## What the task asks
When you reach the line with "have hcc : (((w" in the listing below, transcribe it and each line after it up to and including the line with "simp only [if_true, List.mem_cons, true_or, true_and, hcc]", exactly and with nothing else.

[Provided data — start]

theorem pvOfListNodup (l : List String) (h : l.Nodup) : PySem.Set.ofList l = l := by
  rw [← PySem.Set.update_nil_left]
  exact (PySem.Set.update_eq_append_of_disjoint [] l h (by simp)).trans (List.nil_append l)

-- both ports equal this common canonical value
theorem pvA_eq (tokenized : List (List String)) (min_freq : Int) (unk_token : String) :
    replace_unk_words tokenized min_freq unk_token =
      (tokenized.map (fun s => s.map (fun w =>
          if (tokenized.flatten.count w : Int) ≥ min_freq then w else unk_token)),
       PySem.Set.add (PySem.Set.ofList (tokenized.flatten.filter
          (fun w => decide ((tokenized.flatten.count w : Int) ≥ min_freq)))) unk_token) := by
  simp only [replace_unk_words]
  have hemp : (PySem.Set.empty : PySem.Set String) = [] := rfl
  have hfreq :
      tokenized.foldl (fun d sentence => sentence.foldl (fun d w => d.modify w 0 (· + 1)) d) PySem.Dict.empty
        = PySem.Dict.counter tokenized.flatten := by
    rw [PySem.Dict.counter_eq_foldl, List.foldl_flatten]
  rw [hfreq]
  have hvocab :
      (PySem.Dict.counter tokenized.flatten).items.foldl
          (fun v kc => if kc.2 ≥ min_freq then PySem.Set.add v kc.1 else v) PySem.Set.empty
        = PySem.Set.ofList (tokenized.flatten.filter
            (fun w => decide ((tokenized.flatten.count w : Int) ≥ min_freq))) := by
    rw [PySem.Dict.items_counter, List.foldl_map]
    simp only []
    rw [PySem.List.foldl_ite_eq_foldl_filter
          (fun k => ((tokenized.flatten.count k : Int) ≥ min_freq)) PySem.Set.add]
    rw [hemp, ← PySem.Set.ofList_eq_foldl, pvFilterOfList]
    exact pvOfListNodup _ (PySem.Set.nodup_ofList _)
  rw [hvocab]
  simp only [PySem.List.foldl_append_singleton_eq_map, List.nil_append]
  rw [Prod.mk.injEq]
  refine ⟨?_, rfl⟩
  apply List.map_congr_left
  intro s hs
  apply List.map_congr_left
  intro w hw
  have hwmem : w ∈ tokenized.flatten := List.mem_flatten.mpr ⟨s, hs, hw⟩
  have hiff : (PySem.Set.contains (PySem.Set.ofList (tokenized.flatten.filter
        (fun w => decide ((tokenized.flatten.count w : Int) ≥ min_freq)))) w = true)
      ↔ ((tokenized.flatten.count w : Int) ≥ min_freq) := by
    rw [PySem.Set.contains_iff, PySem.Set.mem_ofList, List.mem_filter]
    simp [hwmem]
  exact if_congr hiff rfl rfl

-- the run-length scan over a sorted list collects exactly the words of count ≥ mf
theorem pvScanMem (mf : Int) (l : List String) (k : PySem.Set String) (p : Option String) (r : Int)
    (h1 : l.Pairwise (· ≤ ·))
    (h2 : ∀ q, p = some q → ∀ x ∈ l, q ≤ x) (w : String) :
    (w ∈ (l.foldl (fun (st : PySem.Set String × Option String × Int) x =>
        let run : Int := if some x = st.2.1 then st.2.2 + 1 else 1
        ((if run ≥ mf then PySem.Set.add st.1 x else st.1), some x, run)) (k, p, r)).1)
      ↔ w ∈ k ∨ (w ∈ l ∧ mf ≤ (l.count w : Int) + (if p = some w then r else 0)) := by
  induction l generalizing k p r with
  | nil => simp
  | cons x t ih =>
    have ht : t.Pairwise (· ≤ ·) := h1.tail
    have hxle : ∀ y ∈ t, x ≤ y := fun y hy => List.rel_of_pairwise_cons h1 hy
    have h2' : ∀ q, (some x : Option String) = some q → ∀ y ∈ t, q ≤ y := by
      rintro q hq y hy; cases hq; exact hxle y hy
    simp only [List.foldl_cons]
    refine Iff.trans (ih (if (if some x = p then r + 1 else 1) ≥ mf then PySem.Set.add k x else k)
        (some x) (if some x = p then r + 1 else 1) ht h2') ?_
    have hc0 : (0 : Int) ≤ (t.count w : Int) := Int.natCast_nonneg _
    by_cases hwx : w = x
    · subst hwx
      have hcc : (((w :: t).count w : Int)) = (t.count w : Int) + 1 := by
        rw [List.count_cons_self]; push_cast; ring
      by_cases hxp : some w = p
      · subst hxp
        simp only [if_true, List.mem_cons, true_or, true_and, hcc]
        by_cases hge : r + 1 ≥ mf
        · rw [if_pos hge]
          simp only [PySem.Set.mem_add]
          constructor
          · rintro ((h | -) | ⟨hwt, hc⟩)
            · exact Or.inl h
            · exact Or.inr (by omega)
            · exact Or.inr (by omega)
          · rintro (h | hc)
            · exact Or.inl (Or.inl h)
            · by_cases hwt : w ∈ t
              · have h1c : (1 : Int) ≤ (t.count w : Int) := by
                  exact_mod_cast List.one_le_count_iff.mpr hwt
                exact Or.inr ⟨hwt, by omega⟩
              · exact Or.inl (Or.inr trivial)
        · rw [if_neg hge]
          constructor
          · rintro (h | ⟨hwt, hc⟩)
            · exact Or.inl h
            · exact Or.inr (by omega)
          · rintro (h | hc)
            · exact Or.inl h
            · have hwt : w ∈ t := by
                by_contra hwt
                have h0 : (t.count w : Int) = 0 := by
                  exact_mod_cast List.count_eq_zero_of_not_mem hwt
                omega
              exact Or.inr ⟨hwt, by omega⟩
      · have hpw : ¬ (p = some w) := fun h => hxp h.symm
        simp only [if_neg hxp, if_true, if_neg hpw, List.mem_cons, true_or,
          true_and, hcc, add_zero]
        by_cases hge : (1 : Int) ≥ mf
        · rw [if_pos hge]
          simp only [PySem.Set.mem_add]
          constructor
          · rintro ((h | -) | ⟨hwt, hc⟩)
            · exact Or.inl h
            · exact Or.inr (by omega)
            · exact Or.inr (by omega)
          · rintro (h | hc)
            · exact Or.inl (Or.inl h)
            · exact Or.inl (Or.inr trivial)
        · rw [if_neg hge]
          constructor
          · rintro (h | ⟨hwt, hc⟩)
            · exact Or.inl h
            · exact Or.inr (by omega)
          · rintro (h | hc)
            · exact Or.inl h
            · have hwt : w ∈ t := by
                by_contra hwt
                have h0 : (t.count w : Int) = 0 := by
                  exact_mod_cast List.count_eq_zero_of_not_mem hwt
                omega
              exact Or.inr ⟨hwt, by omega⟩
    · have hsx : ¬ ((some x : Option String) = some w) := by
        intro h; exact hwx (Option.some.inj h).symm
      have hwx' : ¬ x = w := fun h => hwx h.symm
      have hcnt : (((x :: t).count w : Int)) = (t.count w : Int) := by
        simp [hwx']
      have hK : (w ∈ (if (if some x = p then r + 1 else 1) ≥ mf then PySem.Set.add k x else k))
          ↔ w ∈ k := by
        have hadd : w ∈ PySem.Set.add k x ↔ w ∈ k := by
          rw [PySem.Set.mem_add]
          constructor
          · rintro (h | rfl)
            · exact h
            · exact absurd rfl hwx
          · exact Or.inl
        split_ifs <;> simp [hadd]
      rw [hK, if_neg hsx]
      simp only [add_zero, List.mem_cons, hcnt]
      by_cases hpw : p = some w
      · have hnt : w ∉ t := fun hwt =>
          hwx (le_antisymm (h2 w hpw x List.mem_cons_self) (hxle w hwt))
        rw [if_pos hpw]
        constructor
        · rintro (h | ⟨hwt, _⟩)
          · exact Or.inl h
          · exact absurd hwt hnt
        · rintro (h | ⟨(rfl | hwt), _⟩)
          · exact Or.inl h
          · exact absurd rfl hwx
          · exact absurd hwt hnt
      · rw [if_neg hpw]
        simp only [add_zero]
        constructor
        · rintro (h | ⟨hwt, hc⟩)
          · exact Or.inl h
          · exact Or.inr ⟨Or.inr hwt, hc⟩
        · rintro (h | ⟨(rfl | hwt), hc⟩)
          · exact Or.inl h
          · exact absurd rfl hwx
          · exact Or.inr ⟨hwt, hc⟩

-- B's fused inner loop, with an arbitrary Bool test t, splits into its two components
theorem pvBsplit (t : String → Bool) (unk : String) (l : List String)
    (a : List String) (b : PySem.Set String) :
    l.foldl (fun (q : List String × PySem.Set String) w =>
        if t w then (q.1 ++ [w], PySem.Set.add q.2 w) else (q.1 ++ [unk], q.2)) (a, b)
      = (l.foldl (fun ns w => ns ++ [if t w then w else unk]) a,
         l.foldl (fun v w => if t w then PySem.Set.add v w else v) b) := by
  induction l generalizing a b with
  | nil => rfl
  | cons w l ih => by_cases h : t w <;> simp [h, ih]

-- the split-form outer loop is a pair of independent folds
theorem pvBouter2 (t : String → Bool) (unk : String) (L : List (List String))
    (a : List (List String)) (b : PySem.Set String) :
    L.foldl (fun (acc : List (List String) × PySem.Set String) sentence =>
        (acc.1 ++ [sentence.foldl (fun ns w => ns ++ [if t w then w else unk]) []],
         sentence.foldl (fun v w => if t w then PySem.Set.add v w else v) acc.2)) (a, b)
      = (L.foldl (fun acc sentence =>
            acc ++ [sentence.foldl (fun ns w => ns ++ [if t w then w else unk]) []]) a,
         L.foldl (fun v sentence =>
            sentence.foldl (fun v w => if t w then PySem.Set.add v w else v) v) b) := by
  induction L generalizing a b with
  | nil => rfl
  | cons s L ih => simp only [List.foldl_cons]; exact ih _ _

-- B's fused outer loop splits into its two independent components
theorem pvBouter (t : String → Bool) (unk : String) (L : List (List String))
    (a : List (List String)) (b : PySem.Set String) :
    L.foldl (fun (acc : List (List String) × PySem.Set String) sentence =>
        (acc.1 ++ [(sentence.foldl (fun (q : List String × PySem.Set String) w =>
            if t w then (q.1 ++ [w], PySem.Set.add q.2 w) else (q.1 ++ [unk], q.2)) ([], acc.2)).1],
         (sentence.foldl (fun (q : List String × PySem.Set String) w =>
            if t w then (q.1 ++ [w], PySem.Set.add q.2 w) else (q.1 ++ [unk], q.2)) ([], acc.2)).2)) (a, b)
      = (L.foldl (fun acc sentence =>
            acc ++ [sentence.foldl (fun ns w => ns ++ [if t w then w else unk]) []]) a,
         L.foldl (fun v sentence =>
            sentence.foldl (fun v w => if t w then PySem.Set.add v w else v) v) b) := by
  have hsp : (fun (acc : List (List String) × PySem.Set String) (sentence : List String) =>
        (acc.1 ++ [(sentence.foldl (fun (q : List String × PySem.Set String) w =>
            if t w then (q.1 ++ [w], PySem.Set.add q.2 w) else (q.1 ++ [unk], q.2)) ([], acc.2)).1],
         (sentence.foldl (fun (q : List String × PySem.Set String) w =>
            if t w then (q.1 ++ [w], PySem.Set.add q.2 w) else (q.1 ++ [unk], q.2)) ([], acc.2)).2))
      = (fun (acc : List (List String) × PySem.Set String) sentence =>
        (acc.1 ++ [sentence.foldl (fun ns w => ns ++ [if t w then w else unk]) []],
         sentence.foldl (fun v w => if t w then PySem.Set.add v w else v) acc.2)) := by
    funext acc sentence
    rw [pvBsplit]
  rw [hsp]
  exact pvBouter2 t unk L a b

[Provided data — finish]

## Your solution
      have hcc : (((w :: t).count w : Int)) = (t.count w : Int) + 1 := by
        rw [List.count_cons_self]; push_cast; ring
      by_cases hxp : some w = p
      · subst hxp
        simp only [if_true, List.mem_cons, true_or, true_and, hcc]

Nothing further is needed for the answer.